>>>>>

-- pv_equiv track=rewrite | github.com/bojesomo/Traffic4Cast2021-SwinUNet3D | fast_hypercomplex/utils.py | hmult
-- ===== SOURCE A (Python) =====
-- def hstar(h):
--     h_out = [h[0]]
--     for h_ in h[1:]:
--         h_ = '-' + h_
--         h_out.append(h_)
--     return h_out
--
-- def hmult(h1, h2):
--     assert len(h1) == len(h2)
--     n = len(h1)
--     ha, hb = h1[:len(h1) // 2], h1[len(h1) // 2:]
--     hc, hd = h2[:len(h1) // 2], h2[len(h1) // 2:]
--     if n > 2:  # do recursion
--         ac = hmult(ha, hc)
--         db = hmult(hstar(hd), hb)
--
--         da = hmult(hd, ha)
--         bc = hmult(hb, hstar(hc))
--     else:  # end recursion
--         ac = [x_ + y_ for (x_, y_) in zip(ha, hc)]
--         db = [x_ + y_ for (x_, y_) in zip(hstar(hd), hb)]
--
--         da = [x_ + y_ for (x_, y_) in zip(hd, ha)]
--         bc = [x_ + y_ for (x_, y_) in zip(hb, hstar(hc))]
--
--     hm_a = [f"{x_} {' '.join([f'-{t}' for t in y_.split()])}" for (x_, y_) in zip(ac, db)]
--     hm_a.extend([f"{x_} {y_}" for (x_, y_) in zip(da, bc)])
--     return hm_a
-- ===== SOURCE B (Python) =====
-- def hstar(h):
--     return [h[0]] + ['-' + x for x in h[1:]]
--
--
-- def _neg(y):
--     return ' '.join('-' + t for t in y.split())
--
--
-- def _combine(ac, db, da, bc):
--     out = [f"{x_} {_neg(y_)}" for x_, y_ in zip(ac, db)]
--     out += [f"{x_} {y_}" for x_, y_ in zip(da, bc)]
--     return out
--
--
-- def hmult(h1, h2):
--     assert len(h1) == len(h2)
--     # explicit post-order stack machine instead of call recursion;
--     # None on the work stack marks a pending combine of the last four results
--     work = [(h1, h2)]
--     results = []
--     while work:
--         t = work.pop()
--         if t is None:
--             bc = results.pop(); da = results.pop()
--             db = results.pop(); ac = results.pop()
--             results.append(_combine(ac, db, da, bc))
--         else:
--             a, b = t
--             m = len(a) // 2
--             ha, hb = a[:m], a[m:]
--             hc, hd = b[:m], b[m:]
--             if len(a) > 2:
--                 work.append(None)
--                 work.append((hb, hstar(hc)))
--                 work.append((hd, ha))
--                 work.append((hstar(hd), hb))
--                 work.append((ha, hc))
--             else:
--                 ac = [x_ + y_ for x_, y_ in zip(ha, hc)]
--                 db = [x_ + y_ for x_, y_ in zip(hstar(hd), hb)]
--                 da = [x_ + y_ for x_, y_ in zip(hd, ha)]
--                 bc = [x_ + y_ for x_, y_ in zip(hb, hstar(hc))]
--                 results.append(_combine(ac, db, da, bc))
--     return results.pop()
-- ===== Notes on version B (the rewrite author's own statement) =====
-- stated objective: alternative
-- what changed: The call recursion is replaced by an explicit post-order stack machine: a work stack of pending sub-multiplications plus a combine marker and a results stack, evaluated in a single while loop with the same base case and combine, producing byte-identical strings.
import Mathlib
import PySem

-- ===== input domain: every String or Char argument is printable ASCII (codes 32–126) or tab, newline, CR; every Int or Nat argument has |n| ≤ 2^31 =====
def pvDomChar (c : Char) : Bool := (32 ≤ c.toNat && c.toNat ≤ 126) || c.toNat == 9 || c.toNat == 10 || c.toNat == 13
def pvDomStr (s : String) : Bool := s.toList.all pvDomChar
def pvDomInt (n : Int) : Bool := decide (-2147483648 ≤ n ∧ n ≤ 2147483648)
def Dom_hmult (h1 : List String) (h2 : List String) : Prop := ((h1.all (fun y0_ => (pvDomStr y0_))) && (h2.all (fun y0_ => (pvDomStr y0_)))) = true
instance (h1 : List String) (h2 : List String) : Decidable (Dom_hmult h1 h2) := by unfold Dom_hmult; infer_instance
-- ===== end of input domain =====

-- B replaces A's call recursion by an explicit post-order stack machine over the same
-- divide-and-conquer (objective: alternative decomposition, same cost; same results byte-for-byte).

-- ===== PORT A =====

-- hstar: Python does h[0] first, which raises IndexError on []; the empty case is
-- unreachable under Pre_hmult (every sublist reached is nonempty there).
def hstarA (h : List String) : List String :=
  match h with
  | [] => []
  | h0 :: rest => h0 :: rest.map (fun s => "-" ++ s)

-- ' '.join([f'-{t}' for t in y.split()])
def negTokens (y : String) : String :=
  PySem.Str.join " " ((PySem.Str.split₀ y).map (fun t => "-" ++ t))

theorem hstarA_length (h : List String) : (hstarA h).length = h.length := by
  cases h <;> simp [hstarA]

def hmult (h1 : List String) (h2 : List String) : List String :=
  -- Python: assert len(h1)==len(h2) (raises on mismatch; excluded by Pre_hmult)
  let n := h1.length
  let ha := h1.take (n / 2)
  let hb := h1.drop (n / 2)
  let hc := h2.take (n / 2)
  let hd := h2.drop (n / 2)
  if n > 2 then
    let ac := hmult ha hc
    let db := hmult (hstarA hd) hb
    let da := hmult hd ha
    let bc := hmult hb (hstarA hc)
    (ac.zip db).map (fun p => p.1 ++ " " ++ negTokens p.2)
      ++ (da.zip bc).map (fun p => p.1 ++ " " ++ p.2)
  else
    let ac := (ha.zip hc).map (fun p => p.1 ++ p.2)
    let db := ((hstarA hd).zip hb).map (fun p => p.1 ++ p.2)
    let da := (hd.zip ha).map (fun p => p.1 ++ p.2)
    let bc := (hb.zip (hstarA hc)).map (fun p => p.1 ++ p.2)
    (ac.zip db).map (fun p => p.1 ++ " " ++ negTokens p.2)
      ++ (da.zip bc).map (fun p => p.1 ++ " " ++ p.2)
termination_by h1.length + h2.length
decreasing_by
  all_goals simp only [List.length_take, List.length_drop, hstarA_length]
  all_goals omega

-- ===== PORT B =====

def hstarB (h : List String) : List String :=
  match h with
  | [] => []   -- Python B's hstar also indexes h[0] (IndexError on []; unreachable under Pre_)
  | h0 :: rest => h0 :: rest.map (fun s => "-" ++ s)

-- _combine(ac, db, da, bc)
def hcombine (ac db da bc : List String) : List String :=
  (ac.zip db).map (fun p => p.1 ++ " " ++ negTokens p.2)
    ++ (da.zip bc).map (fun p => p.1 ++ " " ++ p.2)

-- work-stack items: a pending sub-multiplication, or the combine marker (Python's None)
inductive HTask where
  | mul (a b : List String) : HTask
  | comb : HTask

-- fuel bound on the number of machine steps (the Python while-loop needs none)
def stepsFor (n : Nat) : Nat :=
  if n ≤ 2 then 1 else 2 + 4 * stepsFor (n / 2)
termination_by n
decreasing_by omega

-- the while-loop: pop a task, either expand it / solve the base case, or combine
def runB : Nat → List HTask → List (List String) → List (List String)
  | _, [], results => results
  | 0, _ :: _, results => results
  | fuel + 1, HTask.comb :: work, results =>
    match results with
    | bc :: da :: db :: ac :: rest => runB fuel work (hcombine ac db da bc :: rest)
    | _ => []   -- never reached: the stack discipline always leaves four results for comb
  | fuel + 1, HTask.mul a b :: work, results =>
    let m := a.length / 2
    let ha := a.take m
    let hb := a.drop m
    let hc := b.take m
    let hd := b.drop m
    if a.length > 2 then
      runB fuel (HTask.mul ha hc :: HTask.mul (hstarB hd) hb :: HTask.mul hd ha ::
                 HTask.mul hb (hstarB hc) :: HTask.comb :: work) results
    else
      let ac := (ha.zip hc).map (fun p => p.1 ++ p.2)
      let db := ((hstarB hd).zip hb).map (fun p => p.1 ++ p.2)
      let da := (hd.zip ha).map (fun p => p.1 ++ p.2)
      let bc := (hb.zip (hstarB hc)).map (fun p => p.1 ++ p.2)
      runB fuel work (hcombine ac db da bc :: results)

def hmult_alt (h1 : List String) (h2 : List String) : List String :=
  -- Python: assert len(h1)==len(h2) (raises on mismatch; excluded by Pre_hmult)
  (runB (stepsFor h1.length) [HTask.mul h1 h2] []).headD []

-- ===== PRECONDITION & SPEC =====

-- Pre_ = exactly the inputs where A returns: equal lengths that are a power of two ≥ 2.
-- Elsewhere A raises (AssertionError on a length mismatch or on the odd split an
-- un-power-of-two length eventually produces; IndexError via hstar([]) when n ≤ 1).
def Pre_hmult (h1 : List String) (h2 : List String) : Prop :=
  h1.length = h2.length ∧ ∃ k < h1.length, h1.length = 2 ^ (k + 1)
instance (h1 : List String) (h2 : List String) : Decidable (Pre_hmult h1 h2) := by
  unfold Pre_hmult; infer_instance

def pvWitness_hmult : List String × List String := (["a", "b"], ["c", "d"])

def Spec_hmult (h1 : List String) (h2 : List String) (out : List String) : Prop := out = hmult_alt h1 h2
instance (h1 : List String) (h2 : List String) (out : List String) : Decidable (Spec_hmult h1 h2 out) := by unfold Spec_hmult; infer_instance

-- ===== CLAIM (what is proved, stated in full; the proofs are below) =====
def Claim_equal_hmult : Prop := ∀ (h1 : List String) (h2 : List String), Dom_hmult h1 h2 → Pre_hmult h1 h2 → Spec_hmult h1 h2 (hmult h1 h2)

-- ===== LEMMAS AND PROOFS =====

theorem hstarB_eq_hstarA (h : List String) : hstarB h = hstarA h := by
  cases h <;> rfl

theorem stepsFor_base : stepsFor 2 = 1 := by
  rw [stepsFor]; simp

theorem stepsFor_rec (n : Nat) (hn : 2 < n) : stepsFor n = 2 + 4 * stepsFor (n / 2) := by
  rw [stepsFor, if_neg (by omega)]

-- one machine step on a base-size mul task
theorem runB_step_base (fuel : Nat) (a b : List String) (W : List HTask)
    (R : List (List String)) (h : ¬ a.length > 2) :
    runB (fuel + 1) (HTask.mul a b :: W) R =
      runB fuel W
        (hcombine (((a.take (a.length / 2)).zip (b.take (a.length / 2))).map (fun p => p.1 ++ p.2))
          (((hstarB (b.drop (a.length / 2))).zip (a.drop (a.length / 2))).map (fun p => p.1 ++ p.2))
          (((b.drop (a.length / 2)).zip (a.take (a.length / 2))).map (fun p => p.1 ++ p.2))
          (((a.drop (a.length / 2)).zip (hstarB (b.take (a.length / 2)))).map (fun p => p.1 ++ p.2)) :: R) := by
  simp only [runB, if_neg h]

-- one machine step on a big mul task
theorem runB_step_big (fuel : Nat) (a b : List String) (W : List HTask)
    (R : List (List String)) (h : a.length > 2) :
    runB (fuel + 1) (HTask.mul a b :: W) R =
      runB fuel (HTask.mul (a.take (a.length / 2)) (b.take (a.length / 2)) ::
                 HTask.mul (hstarB (b.drop (a.length / 2))) (a.drop (a.length / 2)) ::
                 HTask.mul (b.drop (a.length / 2)) (a.take (a.length / 2)) ::
                 HTask.mul (a.drop (a.length / 2)) (hstarB (b.take (a.length / 2))) ::
                 HTask.comb :: W) R := by
  simp only [runB, if_pos h]

-- one machine step on a combine marker
theorem runB_step_comb (fuel : Nat) (W : List HTask) (ac db da bc : List String)
    (R : List (List String)) :
    runB (fuel + 1) (HTask.comb :: W) (bc :: da :: db :: ac :: R) =
      runB fuel W (hcombine ac db da bc :: R) := by
  simp only [runB]

-- A's recursion equations, written with the combine
theorem hmult_base (h1 h2 : List String) (h : ¬ h1.length > 2) :
    hmult h1 h2 =
      hcombine (((h1.take (h1.length / 2)).zip (h2.take (h1.length / 2))).map (fun p => p.1 ++ p.2))
        (((hstarA (h2.drop (h1.length / 2))).zip (h1.drop (h1.length / 2))).map (fun p => p.1 ++ p.2))
        (((h2.drop (h1.length / 2)).zip (h1.take (h1.length / 2))).map (fun p => p.1 ++ p.2))
        (((h1.drop (h1.length / 2)).zip (hstarA (h2.take (h1.length / 2)))).map (fun p => p.1 ++ p.2)) := by
  rw [hmult, if_neg h]; rfl

theorem hmult_big (h1 h2 : List String) (h : h1.length > 2) :
    hmult h1 h2 =
      hcombine (hmult (h1.take (h1.length / 2)) (h2.take (h1.length / 2)))
        (hmult (hstarA (h2.drop (h1.length / 2))) (h1.drop (h1.length / 2)))
        (hmult (h2.drop (h1.length / 2)) (h1.take (h1.length / 2)))
        (hmult (h1.drop (h1.length / 2)) (hstarA (h2.take (h1.length / 2)))) := by
  rw [hmult, if_pos h]; rfl

-- the machine processes one mul task exactly as A's recursion evaluates it
theorem runB_mul (k : Nat) :
    ∀ (a b : List String) (W : List HTask) (R : List (List String)) (f : Nat),
      a.length = 2 ^ (k + 1) → b.length = 2 ^ (k + 1) →
      runB (stepsFor a.length + f) (HTask.mul a b :: W) R = runB f W (hmult a b :: R) := by
  induction k with
  | zero =>
    intro a b W R f ha hb
    have ha2 : a.length = 2 := by simpa using ha
    rw [ha2, stepsFor_base, Nat.add_comm 1 f,
        runB_step_base f a b W R (by omega),
        hmult_base a b (by omega)]
    rw [hstarB_eq_hstarA, hstarB_eq_hstarA]
  | succ k ih =>
    intro a b W R f ha hb
    have p1 : 1 ≤ 2 ^ k := Nat.one_le_two_pow
    have e4 : (2 : Nat) ^ (k + 1 + 1) = 2 ^ k * 4 := by ring
    have e2 : (2 : Nat) ^ (k + 1 + 1) = 2 ^ (k + 1) * 2 := by ring
    have hgt : a.length > 2 := by omega
    have hhalf : a.length / 2 = 2 ^ (k + 1) := by omega
    set S := stepsFor (a.length / 2) with hSdef
    have l1 : (a.take (a.length / 2)).length = 2 ^ (k + 1) := by
      simp only [List.length_take]; omega
    have l2 : (a.drop (a.length / 2)).length = 2 ^ (k + 1) := by
      simp only [List.length_drop]; omega
    have l3 : (b.take (a.length / 2)).length = 2 ^ (k + 1) := by
      simp only [List.length_take]; omega
    have l4 : (b.drop (a.length / 2)).length = 2 ^ (k + 1) := by
      simp only [List.length_drop]; omega
    have hl2 : (hstarB (b.drop (a.length / 2))).length = 2 ^ (k + 1) := by
      rw [hstarB_eq_hstarA, hstarA_length]; exact l4
    have hl4 : (hstarB (b.take (a.length / 2))).length = 2 ^ (k + 1) := by
      rw [hstarB_eq_hstarA, hstarA_length]; exact l3
    have harith : stepsFor a.length + f = (S + (S + (S + (S + (f + 1))))) + 1 := by
      rw [stepsFor_rec a.length hgt, hSdef]; ring
    rw [harith, runB_step_big _ a b W R hgt]
    rw [show S + (S + (S + (S + (f + 1)))) =
          stepsFor (a.take (a.length / 2)).length + (S + (S + (S + (f + 1)))) by rw [l1, ← hhalf]]
    rw [ih _ _ _ _ _ l1 l3]
    rw [show S + (S + (S + (f + 1))) =
          stepsFor (hstarB (b.drop (a.length / 2))).length + (S + (S + (f + 1))) by rw [hl2, ← hhalf]]
    rw [ih _ _ _ _ _ hl2 l2]
    rw [show S + (S + (f + 1)) =
          stepsFor (b.drop (a.length / 2)).length + (S + (f + 1)) by rw [l4, ← hhalf]]
    rw [ih _ _ _ _ _ l4 l1]
    rw [show S + (f + 1) =
          stepsFor (a.drop (a.length / 2)).length + (f + 1) by rw [l2, ← hhalf]]
    rw [ih _ _ _ _ _ l2 hl4]
    rw [runB_step_comb, hmult_big a b hgt]
    rw [hstarB_eq_hstarA, hstarB_eq_hstarA]

-- ===== VERDICT (by name: the statement is the Claim_ definition above) =====
theorem hmult_spec : Claim_equal_hmult := by
  intro h1 h2 _dom pre
  obtain ⟨hlen, k, _, hk⟩ := pre
  show hmult h1 h2 = hmult_alt h1 h2
  unfold hmult_alt
  have := runB_mul k h1 h2 [] [] 0 hk (hlen ▸ hk)
  rw [Nat.add_zero] at this
  rw [this, runB]
  rfl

<<<<<

* _What the exercise asks_: Filter on the word "same": copy each matching line from the entries above.

* _Solution for this problem_:
-- what changed: The call recursion is replaced by an explicit post-order stack machine: a work stack of pending sub-multiplications plus a combine marker and a results stack, evaluated in a single while loop with the same base case and combine, producing byte-identical strings.
-- B replaces A's call recursion by an explicit post-order stack machine over the same
-- divide-and-conquer (objective: alternative decomposition, same cost; same results byte-for-byte).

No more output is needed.